Real NVPでは$D$次元の$x$のうち、$x_{1:d}$と$x_{d+1:D}$がそれぞれ**Coupling layer**の入力として与えられます。  
その際の出力は以下の式のように表されます。  
$y_{1:d}=x_{1:d}$  
$y_{d+1:D} = x_{d+1:D}\odot \exp(s(x_{1:d})+t(x_{1:d}))$  
この変換におけるJacobianは下三角行列となるためその行列式は  
$\exp(\sum_{j} s(x_{1:d})_{j} )$となり、簡単に計算を行うことができます。  
また、Coupling layerは逆の計算も容易に行うことができます。  
$x_{1:d}=y_{1:d}$  
$x_{d+1:D} = (y_{d+1:D}-t(y_{1:d}))\odot \exp(-s(y_{1:d}))$

実装上はbinary mask $b$を利用します。

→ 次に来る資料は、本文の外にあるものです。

-- pv_equiv track=rewrite | github.com/Mrrm2/advent-of-code | 2023/day9.py | calc
-- ===== SOURCE A (Python) =====
-- def build_right(pyramid: list[list]) -> tuple:
--     curr_right, curr_left = 0, 0
--     for i in range(len(pyramid) - 2, -1, -1):
--         curr_right += pyramid[i][-1]
--         curr_left = pyramid[i][0] - curr_left
--
--     return curr_right, curr_left
--
-- def calc(file: list):
--     right, left = 0, 0
--     pyramids = []
--     for row in file:
--         pyramid = [row]
--         while True:
--             next_row = []
--             for i, val in enumerate(pyramid[-1][:-1]):
--                 next_row.append(pyramid[-1][i + 1] - val)
--             pyramid.append(next_row)
--             if all(value == 0 for value in next_row):
--                 break
--
--         pyramids.append(pyramid)
--
--     for pyramid in pyramids:
--         r, l = build_right(pyramid)
--         right += r
--         left += l
--
--     return right, left
-- ===== SOURCE B (Python) =====
-- def calc(file: list):
--     def extra(seq):
--         diffs = [seq[i + 1] - seq[i] for i in range(len(seq) - 1)]
--         if all(v == 0 for v in diffs):
--             return seq[-1], seq[0]
--         r, l = extra(diffs)
--         return seq[-1] + r, seq[0] - l
--
--     right, left = 0, 0
--     for row in file:
--         r, l = extra(row)
--         right += r
--         left += l
--     return right, left
-- ===== Notes on version B (the rewrite author's own statement) =====
-- stated objective: simpler
-- what changed: Replaces the materialized difference pyramid (built row by row and then reverse-iterated by index with build_right) by a single recursive helper over the shrinking difference sequence that returns both extrapolations at once; no pyramid list is stored.
import Mathlib
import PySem

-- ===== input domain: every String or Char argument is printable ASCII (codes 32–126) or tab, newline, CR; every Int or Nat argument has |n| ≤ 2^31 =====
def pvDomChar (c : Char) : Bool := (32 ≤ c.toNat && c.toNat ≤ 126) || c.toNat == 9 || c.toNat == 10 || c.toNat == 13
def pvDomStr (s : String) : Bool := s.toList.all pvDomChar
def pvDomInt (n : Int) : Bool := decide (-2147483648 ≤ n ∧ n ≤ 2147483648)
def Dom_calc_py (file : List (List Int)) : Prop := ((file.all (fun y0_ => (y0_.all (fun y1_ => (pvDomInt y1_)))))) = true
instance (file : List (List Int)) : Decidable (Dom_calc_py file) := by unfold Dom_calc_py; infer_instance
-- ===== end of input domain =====

-- B replaces A's materialized pyramid list and reverse index loop by one recursive
-- helper on the shrinking difference sequence (objective: simpler; same cost).

-- ===== PORT A =====
-- next_row = [pyramid[-1][i+1] - val for i, val in enumerate(pyramid[-1][:-1])]
-- (Pre_ guarantees the index i+1 is in range, so pyGetD's default is never used)
def nextRowA (last : List Int) : List Int :=
  (PySem.List.enumerate (PySem.List.slice last none (some (-1)))).foldl
    (fun acc p => acc ++ [PySem.List.pyGetD last (p.1 + 1) 0 - p.2]) []

-- needed by buildLoopA's termination proof
theorem nextRowA_len (l : List Int) : (nextRowA l).length = l.length - 1 := by
  unfold nextRowA
  rw [PySem.List.slice_to_neg_one, PySem.List.foldl_append_singleton_eq_map, List.nil_append]
  simp [PySem.List.length_enumerate]

-- the while-True loop: keep appending difference rows until an all-zero row appears
def buildLoopA (pyramid : List (List Int)) : List (List Int) :=
  let next := nextRowA (PySem.List.pyGetD pyramid (-1) [])
  if next.all (· == 0) then pyramid ++ [next]
  else buildLoopA (pyramid ++ [next])
termination_by (PySem.List.pyGetD pyramid (-1) ([] : List Int)).length
decreasing_by
  rename_i h
  have hne : next ≠ [] := fun hnil => h (by simp [hnil])
  rw [PySem.List.pyGetD_neg_one_append_singleton pyramid next []]
  have hlen : next.length = (PySem.List.pyGetD pyramid (-1) ([] : List Int)).length - 1 :=
    nextRowA_len _
  have hpos : 0 < next.length := List.length_pos_iff.mpr hne
  omega

-- build_right
def buildRightA (pyramid : List (List Int)) : Int × Int :=
  (PySem.List.pyRange ((pyramid.length : Int) - 2) (-1) (-1)).foldl
    (fun s i =>
      (s.1 + PySem.List.pyGetD (PySem.List.pyGetD pyramid i []) (-1) 0,
       PySem.List.pyGetD (PySem.List.pyGetD pyramid i []) 0 0 - s.2))
    (0, 0)

def calc_py (file : List (List Int)) : Int × Int :=
  let pyramids := file.foldl (fun acc row => acc ++ [buildLoopA [row]]) []
  pyramids.foldl
    (fun s p =>
      let rl := buildRightA p
      (s.1 + rl.1, s.2 + rl.2))
    (0, 0)

-- ===== PORT B =====
-- extra(seq): recurse on the difference sequence, returning (right, left) at once
def extraB (seq : List Int) : Int × Int :=
  let diffs :=
    (PySem.List.pyRange 0 ((seq.length : Int) - 1) 1).map
      (fun i => PySem.List.pyGetD seq (i + 1) 0 - PySem.List.pyGetD seq i 0)
  if diffs.all (· == 0) then
    (PySem.List.pyGetD seq (-1) 0, PySem.List.pyGetD seq 0 0)
  else
    let rl := extraB diffs
    (PySem.List.pyGetD seq (-1) 0 + rl.1, PySem.List.pyGetD seq 0 0 - rl.2)
termination_by seq.length
decreasing_by
  rename_i h
  rcases Nat.lt_or_ge seq.length 2 with h2 | h2
  · exact absurd (by
      simp only [diffs]
      simp [PySem.List.pyRange_one_eq_nil (show (seq.length : Int) - 1 ≤ 0 by omega)]) h
  · simp only [List.length_map, PySem.List.length_pyRange_one]
    omega

def calc_py_alt (file : List (List Int)) : Int × Int :=
  file.foldl
    (fun s row =>
      let rl := extraB row
      (s.1 + rl.1, s.2 + rl.2))
    (0, 0)

-- ===== PRECONDITION & SPEC =====
-- Pre_ excludes files containing an empty row, on which the Python A (and B alike)
-- raises IndexError (pyramid[i][-1] resp. seq[-1] on an empty list).
def Pre_calc_py (file : List (List Int)) : Prop := ∀ row ∈ file, row ≠ []
instance (file : List (List Int)) : Decidable (Pre_calc_py file) := by unfold Pre_calc_py; infer_instance

def pvWitness_calc_py : List (List Int) := [[0, 3, 6, 9, 12, 15], [1, 3, 6, 10, 15, 21], [10, 13, 16, 21, 30, 45]]

def Spec_calc_py (file : List (List Int)) (out : Int × Int) : Prop := out = calc_py_alt file
instance (file : List (List Int)) (out : Int × Int) : Decidable (Spec_calc_py file out) := by unfold Spec_calc_py; infer_instance

-- ===== CLAIM (what is proved, stated in full; the proofs are below) =====
def Claim_equal_calc_py : Prop := ∀ (file : List (List Int)), Dom_calc_py file → Pre_calc_py file → Spec_calc_py file (calc_py file)

-- ===== LEMMAS AND PROOFS =====

-- the canonical difference row
def dRow (l : List Int) : List Int := List.zipWith (· - ·) l.tail l

theorem dRow_length (l : List Int) : (dRow l).length = l.length - 1 := by
  simp [dRow]

theorem enumerate_getElem? (xs : List Int) (s : Int) (k : Nat) (h : k < xs.length) :
    (PySem.List.enumerate xs s)[k]? = some (s + k, xs[k]) := by
  induction xs generalizing s k with
  | nil => simp at h
  | cons x xs ih =>
    rw [PySem.List.enumerate_cons]
    cases k with
    | zero => simp
    | succ k =>
      have hk : k < xs.length := by simpa using h
      rw [List.getElem?_cons_succ, ih (s + 1) k hk]
      have : s + 1 + (k : Int) = s + ((k + 1 : Nat) : Int) := by push_cast; ring
      simp only [List.getElem_cons_succ, this]

theorem enumerate_getElem (xs : List Int) (s : Int) (k : Nat) (h : k < xs.length)
    (h' : k < (PySem.List.enumerate xs s).length) :
    (PySem.List.enumerate xs s)[k] = (s + k, xs[k]) := by
  have h2 := enumerate_getElem? xs s k h
  rw [List.getElem?_eq_getElem h'] at h2
  exact Option.some.inj h2

theorem nextRowA_map (l : List Int) :
    nextRowA l = (PySem.List.enumerate l.dropLast).map
      (fun p => PySem.List.pyGetD l (p.1 + 1) 0 - p.2) := by
  unfold nextRowA
  rw [PySem.List.slice_to_neg_one, PySem.List.foldl_append_singleton_eq_map, List.nil_append]

theorem nextRowA_eq (l : List Int) : nextRowA l = dRow l := by
  rw [nextRowA_map]
  apply List.ext_getElem
  · simp [PySem.List.length_enumerate, dRow]
  · intro k h1 h2
    have hk : k < l.dropLast.length := by
      simpa [PySem.List.length_enumerate] using h1
    have hk1 : k + 1 < l.length := by
      have := hk; simp at this; omega
    rw [List.getElem_map,
      enumerate_getElem l.dropLast 0 k hk (by simpa [PySem.List.length_enumerate] using hk)]
    have e1 : (0 : Int) + (k : Int) + 1 = ((k + 1 : Nat) : Int) := by push_cast; ring
    rw [e1, PySem.List.pyGetD_natCast]
    have g1 : l[k + 1]? = some l[k + 1] := List.getElem?_eq_getElem hk1
    simp [dRow, List.getElem_dropLast, List.getElem_tail, hk1]

theorem diffsB_eq (l : List Int) :
    (PySem.List.pyRange 0 ((l.length : Int) - 1) 1).map
      (fun i => PySem.List.pyGetD l (i + 1) 0 - PySem.List.pyGetD l i 0) = dRow l := by
  apply List.ext_getElem
  · simp [PySem.List.length_pyRange_one, dRow]
  · intro k h1 h2
    have hk1 : k + 1 < l.length := by
      simp [PySem.List.length_pyRange_one] at h1; omega
    rw [List.getElem_map, PySem.List.getElem_pyRange_one]
    have e1 : (0 : Int) + (k : Int) + 1 = ((k + 1 : Nat) : Int) := by push_cast; ring
    have e2 : (0 : Int) + (k : Int) = ((k : Nat) : Int) := by omega
    rw [e1, e2, PySem.List.pyGetD_natCast, PySem.List.pyGetD_natCast]
    have g1 : l[k + 1]? = some l[k + 1] := List.getElem?_eq_getElem hk1
    have g2 : l[k]? = some l[k] := List.getElem?_eq_getElem (by omega)
    simp [dRow, g2, List.getElem_tail, hk1]

-- the chain of difference rows the while-loop appends after the seed row
def chainP (l : List Int) : List (List Int) :=
  let next := dRow l
  if next.all (· == 0) then [next] else next :: chainP next
termination_by l.length
decreasing_by
  rename_i h
  have hne : dRow l ≠ [] := fun hnil => h (by simp only [next]; simp [hnil])
  have hpos : 0 < (dRow l).length := List.length_pos_iff.mpr hne
  have := dRow_length l
  omega

theorem chainP_unfold (l : List Int) :
    chainP l = if (dRow l).all (· == 0) then [dRow l] else dRow l :: chainP (dRow l) := by
  rw [chainP.eq_def]

theorem extraB_unfold (seq : List Int) :
    extraB seq = if (dRow seq).all (· == 0)
      then (PySem.List.pyGetD seq (-1) 0, PySem.List.pyGetD seq 0 0)
      else (PySem.List.pyGetD seq (-1) 0 + (extraB (dRow seq)).1,
            PySem.List.pyGetD seq 0 0 - (extraB (dRow seq)).2) := by
  conv_lhs => rw [extraB.eq_def]
  simp only [diffsB_eq]

theorem buildLoopA_eq_chain (pyramid : List (List Int)) :
    buildLoopA pyramid = pyramid ++ chainP (PySem.List.pyGetD pyramid (-1) []) := by
  induction pyramid using buildLoopA.induct with
  | case1 pyramid next h =>
    rw [buildLoopA]
    simp only [next] at h ⊢
    rw [if_pos h]
    conv_rhs => rw [chainP_unfold]
    rw [← nextRowA_eq, if_pos h]
  | case2 pyramid next h ih =>
    rw [buildLoopA]
    simp only [next] at h ih ⊢
    rw [if_neg h, ih, PySem.List.pyGetD_neg_one_append_singleton]
    conv_rhs => rw [chainP_unfold]
    rw [← nextRowA_eq, if_neg h]
    simp

-- build_right is a left fold of `stepP` over the reversed pyramid minus its last row
def stepP (s : Int × Int) (row : List Int) : Int × Int :=
  (s.1 + PySem.List.pyGetD row (-1) 0, PySem.List.pyGetD row 0 0 - s.2)

theorem brAux (p : List (List Int)) (m : Nat) (hm : m ≤ p.length) (init : Int × Int) :
    (PySem.List.pyRange ((m : Int) - 1) (-1) (-1)).foldl
      (fun s i =>
        (s.1 + PySem.List.pyGetD (PySem.List.pyGetD p i []) (-1) 0,
         PySem.List.pyGetD (PySem.List.pyGetD p i []) 0 0 - s.2)) init
    = ((p.take m).reverse).foldl stepP init := by
  induction m generalizing init with
  | zero =>
    rw [PySem.List.pyRange_neg_one_eq_nil (by norm_num)]
    simp
  | succ m ih =>
    have e : ((m + 1 : Nat) : Int) - 1 = (m : Int) := by push_cast; ring
    have hm' : m < p.length := hm
    rw [e, PySem.List.pyRange_neg_one_cons (by omega), List.foldl_cons]
    have e2 : (m : Int) - 1 = ((m : Nat) : Int) - 1 := rfl
    rw [e2, ih (Nat.le_of_lt hm')]
    have hget : PySem.List.pyGetD p ((m : Nat) : Int) [] = p[m] := by
      rw [PySem.List.pyGetD_natCast, List.getD_eq_getElem _ _ hm']
    rw [List.take_add_one, List.getElem?_eq_getElem hm']
    simp only [Option.toList_some, List.reverse_append, List.reverse_cons, List.reverse_nil,
      List.nil_append, List.singleton_append, List.foldl_cons, hget, stepP]

theorem buildRightA_fold (p : List (List Int)) :
    buildRightA p = p.dropLast.reverse.foldl stepP (0, 0) := by
  unfold buildRightA
  cases p with
  | nil =>
    rw [PySem.List.pyRange_neg_one_eq_nil (by norm_num)]
    simp
  | cons x xs =>
    have e : ((x :: xs).length : Int) - 2 = (((x :: xs).length - 1 : Nat) : Int) - 1 := by
      simp; ring
    rw [e, brAux (x :: xs) ((x :: xs).length - 1) (by omega), ← List.dropLast_eq_take]

theorem fold_chain_eq_extraB (seq : List Int) :
    ((seq :: chainP seq).dropLast.reverse.foldl stepP (0, 0)) = extraB seq := by
  induction seq using chainP.induct with
  | case1 seq next hall =>
    simp only [next] at hall
    rw [chainP_unfold, if_pos hall, extraB_unfold, if_pos hall]
    simp [stepP]
  | case2 seq next hall ih =>
    simp only [next] at hall ih
    rw [chainP_unfold, if_neg hall, extraB_unfold, if_neg hall]
    rw [List.dropLast_cons_of_ne_nil (by simp), List.reverse_cons, List.foldl_append, ih]
    simp only [List.foldl_cons, List.foldl_nil, stepP]
    rw [Int.add_comm]

theorem row_eq (seq : List Int) : buildRightA (buildLoopA [seq]) = extraB seq := by
  rw [buildLoopA_eq_chain [seq]]
  have h1 : PySem.List.pyGetD [seq] (-1) ([] : List Int) = seq := by
    simpa using PySem.List.pyGetD_neg_one_append_singleton ([] : List (List Int)) seq []
  rw [h1, buildRightA_fold]
  exact fold_chain_eq_extraB seq

-- ===== VERDICT (by name: the statement is the Claim_ definition above) =====
theorem calc_py_spec : Claim_equal_calc_py := by
  intro file _ _
  unfold Spec_calc_py
  simp only [calc_py, calc_py_alt]
  rw [PySem.List.foldl_append_singleton_eq_map, List.nil_append, List.foldl_map]
  have hf : (fun (s : Int × Int) (row : List Int) =>
        (s.1 + (buildRightA (buildLoopA [row])).1, s.2 + (buildRightA (buildLoopA [row])).2))
      = (fun (s : Int × Int) (row : List Int) =>
        (s.1 + (extraB row).1, s.2 + (extraB row).2)) := by
    funext s row
    rw [row_eq]
  rw [hf]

（後述するcheckboard pattern maskとchannel-wise masking）    
$y = b \odot x + (1-b) \odot (x \odot \exp(s(b\odot x))+t(b\odot x))$

In [0]:
class CouplingLayer(nn.Module):
    def __init__(self, in_channels, mid_channels, num_blocks, mask_type, reverse_mask):
        super(CouplingLayer, self).__init__()

        # Save mask info
        self.mask_type = mask_type # CHECKBOARD(=0) or CHANNEL_WISE(=1)
        self.reverse_mask = reverse_mask # True or False

        # Build scale and translate network
        if self.mask_type == MaskType.CHANNEL_WISE:
            in_channels //= 2
        self.st_net = ResNet(in_channels, mid_channels, 2 * in_channels,
                             num_blocks=num_blocks, kernel_size=3, padding=1,
                             double_after_norm=(self.mask_type == MaskType.CHECKERBOARD))

        # Learnable scale for s
        self.scale = nn.utils.weight_norm(Scalar())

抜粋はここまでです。